The flight from Nantucket, as short as it was, still forced me to sit and think. I realized that I’d let my emotions run away with me—quite literally. How the hell was bolting supposed to fix anything? As satisfying as it would feel in the short term, I couldn’t just barge into Brad’s office and start screaming obscenities at him. No, I needed a plan before I acted.

I needed help too. But with my stomach still churning with anxiety and shame, I didn’t want Noah to know about my dirty pictures—or about how much power Brad apparently still wielded over me.

So instead of meeting Brad, I took a cab to an Upper East Side hotel, promising myself that I could solve this problem alone, and nobody would find out what I’d done for Brad or what he’d done to me.

I just wanted to feel like I wasn’t totally useless. I knew that stopping Brad wouldn’t make up for the way I’d treated Noah that day, let alone justify it. But I figured that a victorious return was better than slinking back with my tail between my legs. It was bad enough that I’d betrayed my fiancé; I didn’t want to dump all my problems into his lap too. I was determined to stay independent. I was Olivia Fucking Cane. I would find a way to fix this.

In the end, though, I couldn’t keep inventing excuses to avoid Noah. I spent two sleepless nights pacing my hotel room, trying to brainstorm ways to defuse Brad’s blackmail threat . . . and I came up with jack shit. Every idea was worse than the last. There was no way I could fight back without getting other people involved and drawing attention to my dirty little secret.

At sunrise today, I gave up and went to bed, where my mind kept spinning until I fell asleep from sheer exhaustion.

Later in the morning, as I stared into the mirror, I was forced to admit what I’d known all along. I can’t do this alone. This mistake was too old and too deep to be undone easily—or maybe at all. And Brad’s claws were sunk too deep in me. Just remembering his voice on the phone made my heart race and my stomach twist. I could barely think straight, and that asshole wasn’t even here right now.

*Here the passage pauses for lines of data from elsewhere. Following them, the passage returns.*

-- pv_equiv track=rewrite | github.com/bjornslib/cobuilder-harness | cobuilder/engine/pipeline_runner.py | _is_pipeline_complete
-- ===== SOURCE A (Python) =====
-- def _is_pipeline_complete(nodes: list[dict]) -> bool:
--     """Return True when all exit nodes have reached 'validated' or 'accepted'."""
--     exit_nodes = [n for n in nodes if n["attrs"].get("handler") == "exit"
--                   or n["attrs"].get("shape") == "Msquare"]
--     if not exit_nodes:
--         # No exit node — check if ALL nodes are in a terminal state
--         terminal = {"validated", "accepted", "failed"}
--         return all(n["attrs"].get("status", "pending") in terminal for n in nodes)
--     return all(
--         n["attrs"].get("status", "pending") in ("validated", "accepted")
--         for n in exit_nodes
--     )
-- ===== SOURCE B (Python) =====
-- def _is_pipeline_complete(nodes: list[dict]) -> bool:
--     """Phase-switching scan with early exit: look for the first exit node while
--     tracking terminality; once one is found, only exit nodes are checked and the
--     scan stops at the first offender."""
--     it = iter(nodes)
--     all_terminal = True
--     for n in it:
--         a = n["attrs"]
--         if a.get("handler") == "exit" or a.get("shape") == "Msquare":
--             # Exit phase: this and every later exit node must be validated/accepted.
--             if a.get("status", "pending") not in ("validated", "accepted"):
--                 return False
--             for m in it:
--                 b = m["attrs"]
--                 if (b.get("handler") == "exit" or b.get("shape") == "Msquare") \
--                         and b.get("status", "pending") not in ("validated", "accepted"):
--                     return False
--             return True
--         all_terminal = all_terminal and a.get("status", "pending") in ("validated", "accepted", "failed")
--     return all_terminal
-- ===== Notes on version B (the rewrite author's own statement) =====
-- stated objective: alternative
-- what changed: Replaces A's build-exit-list-then-scan with a phase-switching single scan over one iterator: search for the first exit node while tracking terminality, then switch to an exit-only phase over the remaining iterator that returns False at the first bad exit node (early exit, no intermediate list).
import Mathlib
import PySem

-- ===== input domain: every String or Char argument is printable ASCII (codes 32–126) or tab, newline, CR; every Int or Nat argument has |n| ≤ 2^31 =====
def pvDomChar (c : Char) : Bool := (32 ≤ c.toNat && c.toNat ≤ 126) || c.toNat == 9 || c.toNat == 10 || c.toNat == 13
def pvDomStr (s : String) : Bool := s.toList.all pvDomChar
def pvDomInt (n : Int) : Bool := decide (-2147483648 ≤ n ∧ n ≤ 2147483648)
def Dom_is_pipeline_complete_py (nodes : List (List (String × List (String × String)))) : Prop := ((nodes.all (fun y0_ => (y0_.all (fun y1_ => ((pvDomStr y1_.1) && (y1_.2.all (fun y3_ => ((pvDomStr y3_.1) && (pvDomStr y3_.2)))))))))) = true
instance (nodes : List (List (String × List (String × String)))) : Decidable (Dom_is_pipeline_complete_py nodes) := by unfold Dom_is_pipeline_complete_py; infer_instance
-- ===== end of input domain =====

-- B replaces A's build-exit-list-then-scan with a phase-switching scan (find the
-- first exit node while tracking terminality, then check only exit nodes with early
-- exit); Pre_ excludes nodes missing the "attrs" key, on which Python A raises KeyError.


-- ===== PORT A =====
-- n["attrs"]: KeyError (none) when missing; excluded by Pre_, the `.getD []` arm is unreachable there.
def pvAttrs (n : List (String × List (String × String))) : List (String × String) :=
  ((PySem.Dict.mk n).get? "attrs").getD []

def pvIsExit (n : List (String × List (String × String))) : Bool :=
  (PySem.Dict.mk (pvAttrs n)).get? "handler" == some "exit"
    || (PySem.Dict.mk (pvAttrs n)).get? "shape" == some "Msquare"

def pvStatus (n : List (String × List (String × String))) : String :=
  (PySem.Dict.mk (pvAttrs n)).getD "status" "pending"

def is_pipeline_complete_py (nodes : List (List (String × List (String × String)))) : Bool :=
  let exit_nodes := nodes.filter pvIsExit
  if exit_nodes.isEmpty then
    nodes.all (fun n =>
      pvStatus n == "validated" || pvStatus n == "accepted" || pvStatus n == "failed")
  else
    exit_nodes.all (fun n => pvStatus n == "validated" || pvStatus n == "accepted")

-- ===== PORT B =====
-- Exit phase: the inner `for m in it` loop — return False at the first bad exit node.
def pvExitPhase : List (List (String × List (String × String))) → Bool
  | [] => true
  | m :: rest =>
    if pvIsExit m && !(pvStatus m == "validated" || pvStatus m == "accepted") then false
    else pvExitPhase rest

-- Search phase: the outer loop — look for the first exit node, tracking all_terminal.
def pvSearchPhase : List (List (String × List (String × String))) → Bool → Bool
  | [], all_terminal => all_terminal
  | n :: rest, all_terminal =>
    if pvIsExit n then
      if !(pvStatus n == "validated" || pvStatus n == "accepted") then false
      else pvExitPhase rest
    else
      pvSearchPhase rest (all_terminal
        && (pvStatus n == "validated" || pvStatus n == "accepted" || pvStatus n == "failed"))

def is_pipeline_complete_py_alt (nodes : List (List (String × List (String × String)))) : Bool :=
  pvSearchPhase nodes true

-- ===== PRECONDITION & SPEC =====
-- Pre_ excludes exactly the nodes without an "attrs" key, on which Python A raises KeyError.
def Pre_is_pipeline_complete_py (nodes : List (List (String × List (String × String)))) : Prop :=
  ∀ n ∈ nodes, ((PySem.Dict.mk n).get? "attrs").isSome = true
instance (nodes : List (List (String × List (String × String)))) : Decidable (Pre_is_pipeline_complete_py nodes) := by unfold Pre_is_pipeline_complete_py; infer_instance

def pvWitness_is_pipeline_complete_py : (List (List (String × List (String × String)))) :=
  [[("attrs", [("handler", "exit"), ("status", "validated")])], [("attrs", [])]]

def Spec_is_pipeline_complete_py (nodes : List (List (String × List (String × String)))) (out : Bool) : Prop := out = is_pipeline_complete_py_alt nodes
instance (nodes : List (List (String × List (String × String)))) (out : Bool) : Decidable (Spec_is_pipeline_complete_py nodes out) := by unfold Spec_is_pipeline_complete_py; infer_instance

-- ===== CLAIM (what is proved, stated in full; the proofs are below) =====
def Claim_equal_is_pipeline_complete_py : Prop := ∀ (nodes : List (List (String × List (String × String)))), Dom_is_pipeline_complete_py nodes → Pre_is_pipeline_complete_py nodes → Spec_is_pipeline_complete_py nodes (is_pipeline_complete_py nodes)

-- ===== LEMMAS AND PROOFS =====
-- The exit phase checks exactly "all exit nodes are validated/accepted".
theorem pvExitPhase_eq (l : List (List (String × List (String × String)))) :
    pvExitPhase l
      = (l.filter pvIsExit).all (fun n => pvStatus n == "validated" || pvStatus n == "accepted") := by
  induction l with
  | nil => rfl
  | cons m rest ih =>
    by_cases h : pvIsExit m = true
    · rw [pvExitPhase, List.filter_cons_of_pos h]
      simp only [h, Bool.true_and, List.all_cons, ih]
      cases hs : (pvStatus m == "validated" || pvStatus m == "accepted") <;> simp [hs]
    · simp [pvExitPhase, h, List.filter_cons_of_neg h, ih]

-- The search phase computes A's answer, with `all_terminal` the accumulated prefix.
theorem pvSearchPhase_eq (l : List (List (String × List (String × String)))) (acc : Bool) :
    pvSearchPhase l acc
      = if (l.filter pvIsExit).isEmpty then
          acc && l.all (fun n =>
            pvStatus n == "validated" || pvStatus n == "accepted" || pvStatus n == "failed")
        else
          (l.filter pvIsExit).all (fun n => pvStatus n == "validated" || pvStatus n == "accepted") := by
  induction l generalizing acc with
  | nil => simp [pvSearchPhase]
  | cons n rest ih =>
    by_cases h : pvIsExit n = true
    · simp only [pvSearchPhase, h, if_true, List.filter_cons_of_pos h, List.isEmpty_cons,
        List.all_cons]
      cases hs : (pvStatus n == "validated" || pvStatus n == "accepted") <;>
        simp [hs, pvExitPhase_eq]

    · simp [pvSearchPhase, h, ih, List.filter_cons_of_neg h, Bool.and_assoc]

-- ===== VERDICT (by name: the statement is the Claim_ definition above) =====
theorem is_pipeline_complete_py_spec : Claim_equal_is_pipeline_complete_py := by
  intro nodes _ _
  unfold Spec_is_pipeline_complete_py is_pipeline_complete_py is_pipeline_complete_py_alt
  rw [pvSearchPhase_eq]
  simp
-- pv_equiv track=rewrite | github.com/vinaynk/VLearnX | python/projects/wavsynth/basicmelody.py | elongate
-- ===== SOURCE A (Python) =====
-- def elongate(pat, dist=2):
--     'add dur to fill the silence'
--     rpat = [ fr.copy() if fr else None for fr in pat[::-1] ]
--     ctr  = 0
--     for fr in rpat:
--         if ctr >= dist and fr is not None:
--             fr[2] += ctr
--         if fr is None:
--             ctr += 1
--         else:
--             ctr = 0
--     rpat = rpat[::-1]
--     return rpat
-- ===== SOURCE B (Python) =====
-- def elongate(pat, dist=2):
--     'add dur to fill the silence'
--     # single forward pass: keep the pending note frame and a silence counter,
--     # flush the pending frame (extended when the silence run is long enough)
--     # when the next note or the end of the pattern is reached
--     out = []
--     last = None
--     ctr = 0
--     for fr in pat:
--         if not fr:
--             ctr += 1
--         else:
--             if last is not None:
--                 if ctr >= dist:
--                     last = last[:2] + [last[2] + ctr] + last[3:]
--                 out.append(last)
--             out.extend([None] * ctr)
--             last = list(fr)
--             ctr = 0
--     if last is not None:
--         if ctr >= dist:
--             last = last[:2] + [last[2] + ctr] + last[3:]
--         out.append(last)
--     out.extend([None] * ctr)
--     return out
-- ===== Notes on version B (the rewrite author's own statement) =====
-- stated objective: alternative
-- what changed: Replaces A's reverse-copy, backward silence-accumulating scan and second reverse with a single forward pass that keeps a pending note frame and a silence counter, flushing the pending frame (extended when the run is long enough) at the next note or at the end.
import Mathlib
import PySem

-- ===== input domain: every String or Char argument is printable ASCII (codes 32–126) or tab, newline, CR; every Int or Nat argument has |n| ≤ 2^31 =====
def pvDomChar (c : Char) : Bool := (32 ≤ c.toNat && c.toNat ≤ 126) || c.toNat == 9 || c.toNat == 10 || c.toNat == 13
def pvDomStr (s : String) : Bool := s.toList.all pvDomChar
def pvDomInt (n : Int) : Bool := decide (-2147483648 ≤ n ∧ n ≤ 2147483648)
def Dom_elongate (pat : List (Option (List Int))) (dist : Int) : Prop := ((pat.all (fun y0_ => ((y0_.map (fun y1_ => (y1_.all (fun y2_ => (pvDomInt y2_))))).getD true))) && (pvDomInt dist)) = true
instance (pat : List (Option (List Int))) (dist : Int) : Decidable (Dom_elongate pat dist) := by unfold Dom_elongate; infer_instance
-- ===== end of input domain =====

-- B replaces A's reverse/backward-scan/reverse with one forward pass that flushes a
-- pending note frame together with the silence run behind it (objective: alternative).

-- ===== PORT A =====
-- 'fr.copy() if fr else None': a falsy frame (None or []) becomes None, others are copied
def copyA (fr : Option (List Int)) : Option (List Int) :=
  match fr with
  | none => none
  | some l => if l = [] then none else some l

-- 'fr[2] += ctr'; if the frame has no index 2 Python raises IndexError (excluded by Pre_)
def bump (l : List Int) (ctr : Int) : List Int :=
  match PySem.List.pyGet? l 2 with
  | some v => l.set 2 (v + ctr)
  | none => l

-- the 'for fr in rpat' loop of A, with its running ctr
def loopA (dist : Int) (ctr : Int) : List (Option (List Int)) → List (Option (List Int))
  | [] => []
  | fr :: rest =>
    match fr with
    | none => none :: loopA dist (ctr + 1) rest
    | some l => (some (if ctr ≥ dist then bump l ctr else l)) :: loopA dist 0 rest

def elongate (pat : List (Option (List Int))) (dist : Int) : List (Option (List Int)) :=
  let rpat := pat.reverse.map copyA
  (loopA dist 0 rpat).reverse

-- ===== PORT B =====
-- 'last[:2] + [last[2] + ctr] + last[3:]' (Python raises IndexError at last[2] when
-- the frame is shorter than 3; excluded by Pre_)
def fixFrame (l : List Int) (ctr : Int) : List Int :=
  l.take 2 ++ (match PySem.List.pyGet? l 2 with
               | some v => [v + ctr]
               | none => []) ++ l.drop 3

-- emit the pending note frame (extended when ctr ≥ dist) followed by the pending silence
def flushB (dist : Int) (last : Option (List Int)) (ctr : Int) : List (Option (List Int)) :=
  (match last with
   | none => []
   | some p => [some (if ctr ≥ dist then fixFrame p ctr else p)]) ++ List.replicate ctr.toNat none

-- the forward loop of B, state = (pending note frame, silence counter)
def loopB (dist : Int) : List (Option (List Int)) → Option (List Int) → Int → List (Option (List Int))
  | [], last, ctr => flushB dist last ctr
  | fr :: rest, last, ctr =>
    match fr with
    | none => loopB dist rest last (ctr + 1)
    | some l =>
      if l = [] then loopB dist rest last (ctr + 1)
      else flushB dist last ctr ++ loopB dist rest (some l) 0

def elongate_alt (pat : List (Option (List Int))) (dist : Int) : List (Option (List Int)) :=
  loopB dist pat none 0

-- ===== PRECONDITION & SPEC =====
-- Pre_ excludes exactly the inputs on which both Pythons raise IndexError at 'fr[2]':
-- a non-empty note frame shorter than 3 entries whose following silence run reaches dist
-- (a frame is silent iff it is None or empty, i.e. fr.getD [] = []); the run reaches dist
-- iff dist ≤ 0, or at least dist frames follow and the next dist frames are all silent.
def Pre_elongate (pat : List (Option (List Int))) (dist : Int) : Prop :=
  ∀ i, (h : i < pat.length) → ∀ l, pat[i] = some l →
    l = [] ∨ 3 ≤ l.length ∨
    (0 < dist ∧ ((((pat.drop (i + 1)).length : Int) < dist ∨
                  ∃ fr ∈ (pat.drop (i + 1)).take dist.toNat, fr.getD [] ≠ [])))
instance (pat : List (Option (List Int))) (dist : Int) : Decidable (Pre_elongate pat dist) := by unfold Pre_elongate; infer_instance

def pvWitness_elongate : List (Option (List Int)) × Int :=
  ([some [60, 1, 2], none, none, some [55, 2, 1]], 2)

def Spec_elongate (pat : List (Option (List Int))) (dist : Int) (out : List (Option (List Int))) : Prop := out = elongate_alt pat dist
instance (pat : List (Option (List Int))) (dist : Int) (out : List (Option (List Int))) : Decidable (Spec_elongate pat dist out) := by unfold Spec_elongate; infer_instance

-- ===== CLAIM (what is proved, stated in full; the proofs are below) =====
def Claim_equal_elongate : Prop := ∀ (pat : List (Option (List Int))) (dist : Int), Dom_elongate pat dist → Pre_elongate pat dist → Spec_elongate pat dist (elongate pat dist)

-- ===== LEMMAS AND PROOFS =====

-- forward-recursion characterisation of A: output list and the leading-silence run length
def goA (dist : Int) : List (Option (List Int)) → List (Option (List Int)) × Int
  | [] => ([], 0)
  | fr :: rest =>
    let r := goA dist rest
    match fr with
    | none => (none :: r.1, r.2 + 1)
    | some l => ((some (if r.2 ≥ dist then bump l r.2 else l)) :: r.1, 0)

-- ctr value after loopA consumes a list
def ctrA (c : Int) : List (Option (List Int)) → Int
  | [] => c
  | none :: rest => ctrA (c + 1) rest
  | some _ :: rest => ctrA 0 rest

theorem loopA_append (dist c : Int) (xs ys : List (Option (List Int))) :
    loopA dist c (xs ++ ys) = loopA dist c xs ++ loopA dist (ctrA c xs) ys := by
  induction xs generalizing c with
  | nil => simp [loopA, ctrA]
  | cons fr rest ih =>
    cases fr <;> simp [loopA, ctrA, ih]

theorem ctrA_append (c : Int) (xs ys : List (Option (List Int))) :
    ctrA c (xs ++ ys) = ctrA (ctrA c xs) ys := by
  induction xs generalizing c with
  | nil => simp [ctrA]
  | cons fr rest ih => cases fr <;> simp [ctrA, ih]

theorem loopA_reverse (dist : Int) (q : List (Option (List Int))) :
    loopA dist 0 q.reverse = (goA dist q).1.reverse ∧ ctrA 0 q.reverse = (goA dist q).2 := by
  induction q with
  | nil => simp [loopA, ctrA, goA]
  | cons fr rest ih =>
    have h1 := loopA_append dist 0 rest.reverse [fr]
    have h2 := ctrA_append 0 rest.reverse [fr]
    cases fr with
    | none =>
      refine ⟨?_, ?_⟩
      · simp only [List.reverse_cons, h1, ih.1, loopA, goA]
      · simp only [List.reverse_cons, h2, ih.2, ctrA, goA]
    | some l =>
      refine ⟨?_, ?_⟩
      · simp only [List.reverse_cons, h1, ih.1, loopA, goA]
        rw [ih.2]
      · simp only [List.reverse_cons, h2, ctrA, goA]

theorem elongate_eq_goA (pat : List (Option (List Int))) (dist : Int) :
    elongate pat dist = (goA dist (pat.map copyA)).1 := by
  have h : pat.reverse.map copyA = (pat.map copyA).reverse := by
    simp [List.map_reverse]
  simp [elongate, h, (loopA_reverse dist (pat.map copyA)).1]

theorem pyGet2_long (a b x : Int) (t : List Int) :
    PySem.List.pyGet? (a :: b :: x :: t) 2 = some x := by
  simp [PySem.List.pyGet?, PySem.List.pyIdx?]
  rw [if_pos (by omega)]
  simp

theorem fixFrame_eq_bump (l : List Int) (c : Int) : fixFrame l c = bump l c := by
  match l with
  | [] => simp [fixFrame, bump, PySem.List.pyGet?, PySem.List.pyIdx?]
  | [a] => simp [fixFrame, bump, PySem.List.pyGet?, PySem.List.pyIdx?]
  | [a, b] => simp [fixFrame, bump, PySem.List.pyGet?, PySem.List.pyIdx?]
  | a :: b :: x :: t =>
    simp [fixFrame, bump, pyGet2_long, List.set]

theorem repl_shift (c : Int) (hc : 0 ≤ c) (xs : List (Option (List Int))) :
    List.replicate (c + 1).toNat (none : Option (List Int)) ++ xs
      = List.replicate c.toNat none ++ none :: xs := by
  have h : (c + 1).toNat = c.toNat + 1 := by omega
  rw [h, List.replicate_succ']
  simp

theorem loopB_goA (dist : Int) (pat : List (Option (List Int))) :
    ∀ c : Int, 0 ≤ c →
      (loopB dist pat none c
        = List.replicate c.toNat none ++ (goA dist (pat.map copyA)).1) ∧
      (∀ p, loopB dist pat (some p) c
        = some (if c + (goA dist (pat.map copyA)).2 ≥ dist
                then bump p (c + (goA dist (pat.map copyA)).2) else p)
          :: (List.replicate c.toNat none ++ (goA dist (pat.map copyA)).1)) := by
  induction pat with
  | nil =>
    intro c hc
    refine ⟨by simp [loopB, flushB, goA], fun p => ?_⟩
    simp [loopB, flushB, goA, fixFrame_eq_bump]
  | cons fr rest ih =>
    intro c hc
    match fr with
    | none =>
      have ih' := ih (c + 1) (by omega)
      have e3 : goA dist ((none :: rest).map copyA)
          = (none :: (goA dist (rest.map copyA)).1, (goA dist (rest.map copyA)).2 + 1) := rfl
      have harith : c + 1 + (goA dist (rest.map copyA)).2
          = c + ((goA dist (rest.map copyA)).2 + 1) := by ring
      refine ⟨?_, fun p => ?_⟩
      · show loopB dist rest none (c + 1) = _
        rw [ih'.1, e3, repl_shift c hc]
      · show loopB dist rest (some p) (c + 1) = _
        rw [ih'.2 p, e3, harith, repl_shift c hc]
    | some l =>
      by_cases hl : l = []
      · subst hl
        have ih' := ih (c + 1) (by omega)
        have e3 : goA dist ((some ([] : List Int) :: rest).map copyA)
            = (none :: (goA dist (rest.map copyA)).1, (goA dist (rest.map copyA)).2 + 1) := rfl
        have harith : c + 1 + (goA dist (rest.map copyA)).2
            = c + ((goA dist (rest.map copyA)).2 + 1) := by ring
        refine ⟨?_, fun p => ?_⟩
        · show loopB dist rest none (c + 1) = _
          rw [ih'.1, e3, repl_shift c hc]
        · show loopB dist rest (some p) (c + 1) = _
          rw [ih'.2 p, e3, harith, repl_shift c hc]
      · have ih' := ih 0 le_rfl
        have e3 : goA dist ((some l :: rest).map copyA)
            = (some (if (goA dist (rest.map copyA)).2 ≥ dist
                     then bump l (goA dist (rest.map copyA)).2 else l)
                :: (goA dist (rest.map copyA)).1, 0) := by
          show goA dist (copyA (some l) :: rest.map copyA) = _
          simp [copyA, hl, goA]
        have eB : ∀ last c', loopB dist (some l :: rest) last c'
            = flushB dist last c' ++ loopB dist rest (some l) 0 := by
          intro last c'
          simp [loopB, hl]
        refine ⟨?_, fun p => ?_⟩
        · rw [eB, ih'.2 l, e3, flushB]
          simp
        · rw [eB, ih'.2 l, e3, flushB]
          simp [fixFrame_eq_bump]

theorem elongate_eq_alt (pat : List (Option (List Int))) (dist : Int) :
    elongate pat dist = elongate_alt pat dist := by
  rw [elongate_eq_goA, elongate_alt, (loopB_goA dist pat 0 le_rfl).1]
  simp

-- ===== VERDICT (by name: the statement is the Claim_ definition above) =====
theorem elongate_spec : Claim_equal_elongate := by
  intro pat dist _ _
  unfold Spec_elongate
  exact elongate_eq_alt pat dist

No, I had to face facts . . . and Noah too. So I took a shower and made my haggard face as presentable as I could. With nothing else to wear, I put on yesterday’s clothes—what should have been my wedding dress. I went downstairs, ate a bagel without tasting anything, and took a paper cup of coffee from the continental breakfast bar, then called a cab to take me to our penthouse.

It was time to go home to my husband.

• • •

The sound of the doorknob turning startles me out of my painful memories. I jolt upright and watch, my heart beating fast as our front door swings open.

Noah steps over the threshold . . . then sees me and freezes. He stares into my eyes like he’s seen a ghost. Anger, relief, and hurt fight for control of his expression.

All my carefully rehearsed words desert me at the sight of him. My throat feels dry, and with my heart hammering, I utter the first words I can think of.

“I need your help.”

For a minute he says nothing. He just keeps staring at me, fighting to school his features. Finally, he replies, “First, I need some answers.”

His voice is tight, barely keeping control. But he didn’t say no. That’s about the best I could have hoped for—hell, the best I deserve. I nod and rise to my feet.

“Where the hell have you been?” he asks. He still hasn’t moved from the door, as if he doesn’t want to get too close to me.